Automatic Linear and Logistic Regression and Survival Analysis.
Installation
You can install autoReg package on github.
#install.packages("devtools")
devtools::install_github("cardiomoon/autoReg")
Load package
To load the package, use library() function.
library(autoReg)
Main features
1.Summarizing baseline characteristics : gaze()
You can make a table summarizing baseline characteristics easily.
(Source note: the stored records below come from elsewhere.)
-- pv_equiv track=rewrite | github.com/avocado-framework/avocado | avocado/utils/network/interfaces.py | validate_ipv4_netmask_format
-- ===== SOURCE A (Python) =====
-- def validate_ipv4_netmask_format(netmask):
--     """
--     This function validates IPv4 Netmask address with following format set.
--
--     1. A string in decimal-dot notation,consisting of four decimal integers
--        starting from 255 and octets separated by dots (e.g 255.255.255.0)
--     2. An integer packed into a bytes object of length 4
--
--     And for Netmask which are not met above conditions,
--     [ eg : 255.0.255.0, 255.255.255, 255.255.255.256, 255.255.255.255.0]
--     returns False.
--
--     :param netmask: netmask address
--     :type pattern: str
--     :return: True when netmask address pattern/format matches if not
--              return False
--     :rtype: boolean
--     """
--     netmask_list = netmask.split(".")
--     if len(netmask_list) != 4:
--         return False
--     for octet in netmask_list:
--         num = int(octet)
--         if not 0 <= num <= 255:
--             return False
--     octet_bin = [format(int(i), "08b") for i in netmask_list]
--     binary_netmask = ("").join(octet_bin)
--     accept_zero_only = False
--     first_bit = True
--     for symbol in binary_netmask:
--         if accept_zero_only and symbol == "1":
--             return False
--         elif symbol == "0":
--             accept_zero_only = True
--         if first_bit and symbol == "0":
--             return False
--         first_bit = False
--     return True
-- ===== SOURCE B (Python) =====
-- def validate_ipv4_netmask_format(netmask):
--     parts = netmask.split(".")
--     if len(parts) != 4:
--         return False
--     v = 0
--     for p in parts:
--         num = int(p)
--         if not 0 <= num <= 255:
--             return False
--         v = (v << 8) | num
--     c = 0xFFFFFFFF - v
--     return v != 0 and (c & (c + 1)) == 0
-- ===== Notes on version B (the rewrite author's own statement) =====
-- stated objective: simpler
-- what changed: The four octets are packed into one 32-bit integer v while they are range-checked, and A's character-by-character scan of the 32-char joined binary string (with accept_zero_only/first_bit state) is replaced by the closed-form contiguity test: c = 0xFFFFFFFF - v; valid iff v != 0 and (c & (c + 1)) == 0.
-- outside the precondition, e.g. on validate_ipv4_netmask_format('300.x.0.0'): A returns False, B returns False; on validate_ipv4_netmask_format('1.x.0.0'): A raises ValueError, B raises ValueError
import Mathlib
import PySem

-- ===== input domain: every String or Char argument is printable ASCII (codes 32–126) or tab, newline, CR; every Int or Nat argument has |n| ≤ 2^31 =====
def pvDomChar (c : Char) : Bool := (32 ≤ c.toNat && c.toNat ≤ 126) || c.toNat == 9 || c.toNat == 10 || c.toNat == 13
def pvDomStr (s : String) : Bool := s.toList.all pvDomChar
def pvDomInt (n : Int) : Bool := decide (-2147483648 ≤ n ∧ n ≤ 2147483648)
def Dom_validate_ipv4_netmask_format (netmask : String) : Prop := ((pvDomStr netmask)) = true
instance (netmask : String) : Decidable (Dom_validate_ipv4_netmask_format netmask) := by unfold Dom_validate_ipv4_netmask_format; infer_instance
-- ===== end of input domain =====

-- ===== PORT A =====
-- B differs from A only in the back half (closed-form mask test instead of the bit-string scan);
-- the parse/validate front half is the same in both Pythons, as are their ValueErrors (excluded by Pre_).
-- strings are represented as List Char (PySem.Chars) throughout.

-- the loop `for symbol in binary_netmask: ...` with its two early returns and the
-- (accept_zero_only, first_bit) state
def vScan : List Char → Bool → Bool → Bool
  | [], _, _ => true
  | c :: rest, azo, fb =>
    if azo && c == '1' then false
    else
      let azo' := if c == '0' then true else azo
      if fb && c == '0' then false
      else vScan rest azo' false

-- the loop `for octet in netmask_list: num = int(octet); if not 0 <= num <= 255: return False`
-- (int(octet) is PySem.Int.ofChars?; the none = ValueError case is excluded by Pre_)
def vOctetsOk : List (List Char) → Bool
  | [] => true
  | p :: rest =>
    let num := (PySem.Int.ofChars? p).getD 0
    if ¬(0 ≤ num ∧ num ≤ 255) then false else vOctetsOk rest

def validate_ipv4_netmask_format (netmask : String) : Bool :=
  let netmask_list := PySem.Chars.splitOn netmask.toList ['.']
  if netmask_list.length ≠ 4 then false
  else if !vOctetsOk netmask_list then false
  else
    -- octet_bin = [format(int(i), "08b") for i in netmask_list]; format(n,'08b') = zfill (toBinChars n) 8
    let octet_bin := netmask_list.map
      (fun p => PySem.Chars.zfill (PySem.Int.toBinChars ((PySem.Int.ofChars? p).getD 0)) 8)
    let binary_netmask := PySem.Chars.join [] octet_bin
    vScan binary_netmask false true

-- ===== PORT B =====
-- the loop `for p in parts: num = int(p); range check; v = (v << 8) | num`, none = early `return False`
def vAccum : List (List Char) → Int → Option Int
  | [], v => some v
  | p :: rest, v =>
    let num := (PySem.Int.ofChars? p).getD 0
    if ¬(0 ≤ num ∧ num ≤ 255) then none
    else vAccum rest (PySem.Int.bor (v <<< (8:Nat)) num)

def validate_ipv4_netmask_format_alt (netmask : String) : Bool :=
  let parts := PySem.Chars.splitOn netmask.toList ['.']
  if parts.length ≠ 4 then false
  else
    match vAccum parts 0 with
    | none => false
    | some v =>
      let c : Int := 4294967295 - v
      v != 0 && (PySem.Int.band c (c + 1) == 0)

-- ===== PRECONDITION & SPEC =====
-- Pre_ excludes 4-part inputs containing a non-integer octet: on those both Pythons raise
-- ValueError at that octet, except when an earlier octet is parseable but out of range, in
-- which case both already returned False (so Pre_ is slightly narrower than the raising set).
def Pre_validate_ipv4_netmask_format (netmask : String) : Prop :=
  (PySem.Chars.splitOn netmask.toList ['.']).length = 4 →
    ∀ p ∈ PySem.Chars.splitOn netmask.toList ['.'], (PySem.Int.ofChars? p).isSome

instance (netmask : String) : Decidable (Pre_validate_ipv4_netmask_format netmask) := by
  unfold Pre_validate_ipv4_netmask_format; infer_instance

def pvWitness_validate_ipv4_netmask_format : String := "255.255.0.0"

def Spec_validate_ipv4_netmask_format (netmask : String) (out : Bool) : Prop :=
  out = validate_ipv4_netmask_format_alt netmask
instance (netmask : String) (out : Bool) : Decidable (Spec_validate_ipv4_netmask_format netmask out) := by
  unfold Spec_validate_ipv4_netmask_format; infer_instance

-- ===== CLAIM (what is proved, stated in full; the proofs are below) =====
def Claim_equal_validate_ipv4_netmask_format : Prop := ∀ (netmask : String), Dom_validate_ipv4_netmask_format netmask → Pre_validate_ipv4_netmask_format netmask → Spec_validate_ipv4_netmask_format netmask (validate_ipv4_netmask_format netmask)

-- ===== LEMMAS AND PROOFS =====



def vAllNZ (x : List Char) : Bool := x.all (fun c => !(c == '0'))

def vB8 (n : Nat) : List Char := PySem.Chars.zfill (PySem.Int.toBinChars (n:Int)) 8

theorem z_append (x y : List Char) :
    vScan (x ++ y) true false = (vScan x true false && vScan y true false) := by
  induction x with
  | nil => simp [vScan]
  | cons c r ih =>
    by_cases h : c == '1' <;> simp [vScan, h, ih]

theorem g_append (x y : List Char) :
    vScan (x ++ y) false false =
      (if vAllNZ x then vScan y false false else vScan x false false && vScan y true false) := by
  induction x with
  | nil => simp [vAllNZ]
  | cons c r ih =>
    by_cases h : c == '0'
    · simp [vScan, vAllNZ, h, z_append]
    · simp [vScan, vAllNZ, h, ih]

theorem top_cons (c : Char) (r : List Char) :
    vScan (c :: r) false true = (if c == '0' then false else vScan r false false) := by
  by_cases h : c == '0' <;> simp [vScan, h]

theorem top_append (x y : List Char) (hx : x ≠ []) :
    vScan (x ++ y) false true =
      (if vAllNZ x then vScan y false false else vScan x false true && vScan y true false) := by
  cases x with
  | nil => exact absurd rfl hx
  | cons c r =>
    by_cases h : c == '0'
    · simp [top_cons, vAllNZ, h]
    · simp [top_cons, vAllNZ, h, g_append]

set_option maxRecDepth 10000 in
theorem oz : ∀ n, n < 256 → (vScan (vB8 n) true false = decide (n = 0)) := by decide
set_option maxRecDepth 10000 in
theorem oP : ∀ n, n < 256 → (vAllNZ (vB8 n) = decide (n = 255)) := by decide
set_option maxRecDepth 10000 in
theorem og : ∀ n, n < 256 → (vScan (vB8 n) false false = decide (∃ m, m ≤ 8 ∧ n = 256 - 2^m)) := by decide
set_option maxRecDepth 10000 in
theorem otop : ∀ n, n < 256 → (vScan (vB8 n) false true = decide (∃ m, m ≤ 7 ∧ n = 256 - 2^m)) := by decide
set_option maxRecDepth 10000 in
theorem oNe : ∀ n, n < 256 → vB8 n ≠ [] := by decide


theorem or_shift (k : Nat) : ∀ m r : Nat, r < 2^k → (m <<< k) ||| r = m * 2^k + r := by
  induction k with
  | zero => intro m r h; interval_cases r; simp
  | succ k ih =>
    intro m r h
    have h2 : r.div2 < 2^k := by
      have := Nat.bodd_add_div2 r
      have hp : 2^(k+1) = 2*2^k := by ring
      rcases r.bodd <;> simp_all <;> omega
    have hb : m <<< (k+1) = Nat.bit false (m <<< k) := by
      simp [Nat.bit_val, Nat.shiftLeft_succ, Nat.mul_comm]
    calc m <<< (k+1) ||| r = Nat.bit false (m <<< k) ||| Nat.bit r.bodd r.div2 := by
          rw [hb, Nat.bit_bodd_div2]
      _ = Nat.bit r.bodd ((m <<< k) ||| r.div2) := by rw [Nat.lor_bit]; simp
      _ = m * 2^(k+1) + r := by
          rw [ih m r.div2 h2, Nat.bit_val]
          have hbd := Nat.bodd_add_div2 r
          have hp : m * 2^(k+1) = 2*(m * 2^k) := by ring
          omega

theorem land_succ_eq_zero_iff (c : Nat) : c &&& (c+1) = 0 ↔ ∃ m, c = 2^m - 1 := by
  induction c using Nat.binaryRec' with
  | zero => exact ⟨fun _ => ⟨0, rfl⟩, fun _ => rfl⟩
  | bit b q hq ih =>
    cases b with
    | false =>
      have hq0 : q ≠ 0 := fun h => by simpa using hq h
      have h1 : Nat.bit false q + 1 = Nat.bit true q := by simp [Nat.bit_val]
      rw [h1, Nat.land_bit]
      simp only [Nat.and_self]
      constructor
      · intro h; exact absurd (Nat.bit_eq_zero_iff.mp h).1 hq0
      · rintro ⟨m, hm⟩
        exfalso
        rw [Nat.bit_val] at hm; simp only [Bool.toNat_false] at hm
        rcases m with _ | m
        · omega
        · have hp : (2:Nat)^(m+1) = 2*2^m := by ring
          have h2 : (1:Nat) ≤ 2^m := Nat.one_le_two_pow
          omega
    | true =>
      have h1 : Nat.bit true q + 1 = Nat.bit false (q+1) := by
        rw [Nat.bit_val, Nat.bit_val]; simp; omega
      rw [h1, Nat.land_bit]
      simp only [Bool.and_false]
      rw [show Nat.bit false (q &&& (q+1)) = 0 ↔ q &&& (q+1) = 0 from by
        simp]
      rw [ih]
      constructor
      · rintro ⟨m, rfl⟩
        refine ⟨m+1, ?_⟩
        rw [Nat.bit_val]
        have hp : (2:Nat)^(m+1) = 2*2^m := by ring
        have h2 : (1:Nat) ≤ 2^m := Nat.one_le_two_pow
        simp; omega
      · rintro ⟨m, hm⟩
        rw [Nat.bit_val] at hm; simp only [Bool.toNat_true] at hm
        rcases m with _ | m
        · omega
        · refine ⟨m, ?_⟩
          have hp : (2:Nat)^(m+1) = 2*2^m := by ring
          have h2 : (1:Nat) ≤ 2^m := Nat.one_le_two_pow
          omega
theorem pow_le_iff_le (a b : Nat) : 2^a ≤ 2^b ↔ a ≤ b := Nat.pow_le_pow_iff_right (by norm_num)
library(moonBook) # For use of example data acs
gaze(sex~.,data=acs)
————————————————————————————————————————————————————————————————————————
Dependent:sex levels Female Male p
(N) (N=287) (N=570)
————————————————————————————————————————————————————————————————————————
age Mean ± SD 68.7 ± 10.7 60.6 ± 11.2 <.001
cardiogenicShock No 275 (95.8%) 530 (93%) .136
Yes 12 (4.2%) 40 (7%)
entry Femoral 119 (41.5%) 193 (33.9%) .035
Radial 168 (58.5%) 377 (66.1%)
Dx NSTEMI 50 (17.4%) 103 (18.1%) .012
STEMI 84 (29.3%) 220 (38.6%)
Unstable Angina 153 (53.3%) 247 (43.3%)
EF Mean ± SD 56.3 ± 10.1 55.6 ± 9.4 .387
height Mean ± SD 153.8 ± 6.2 167.9 ± 6.1 <.001
weight Mean ± SD 57.2 ± 9.3 68.7 ± 10.3 <.001
BMI Mean ± SD 24.2 ± 3.6 24.3 ± 3.2 .611
obesity No 194 (67.6%) 373 (65.4%) .580
Yes 93 (32.4%) 197 (34.6%)
TC Mean ± SD 188.9 ± 51.1 183.3 ± 45.9 .124
LDLC Mean ± SD 117.8 ± 41.2 116.0 ± 41.1 .561
HDLC Mean ± SD 39.0 ± 11.5 37.8 ± 10.9 .145
TG Mean ± SD 119.9 ± 76.2 127.9 ± 97.3 .195
DM No 173 (60.3%) 380 (66.7%) .077
Yes 114 (39.7%) 190 (33.3%)
HBP No 83 (28.9%) 273 (47.9%) <.001
Yes 204 (71.1%) 297 (52.1%)
smoking Ex-smoker 49 (17.1%) 155 (27.2%) <.001
Never 209 (72.8%) 123 (21.6%)
Smoker 29 (10.1%) 292 (51.2%)
————————————————————————————————————————————————————————————————————————
For easy reproducible research : myft()
You can make a publication-ready table easily using myft(). It makes a flextable object which can use in either HTML and PDF format.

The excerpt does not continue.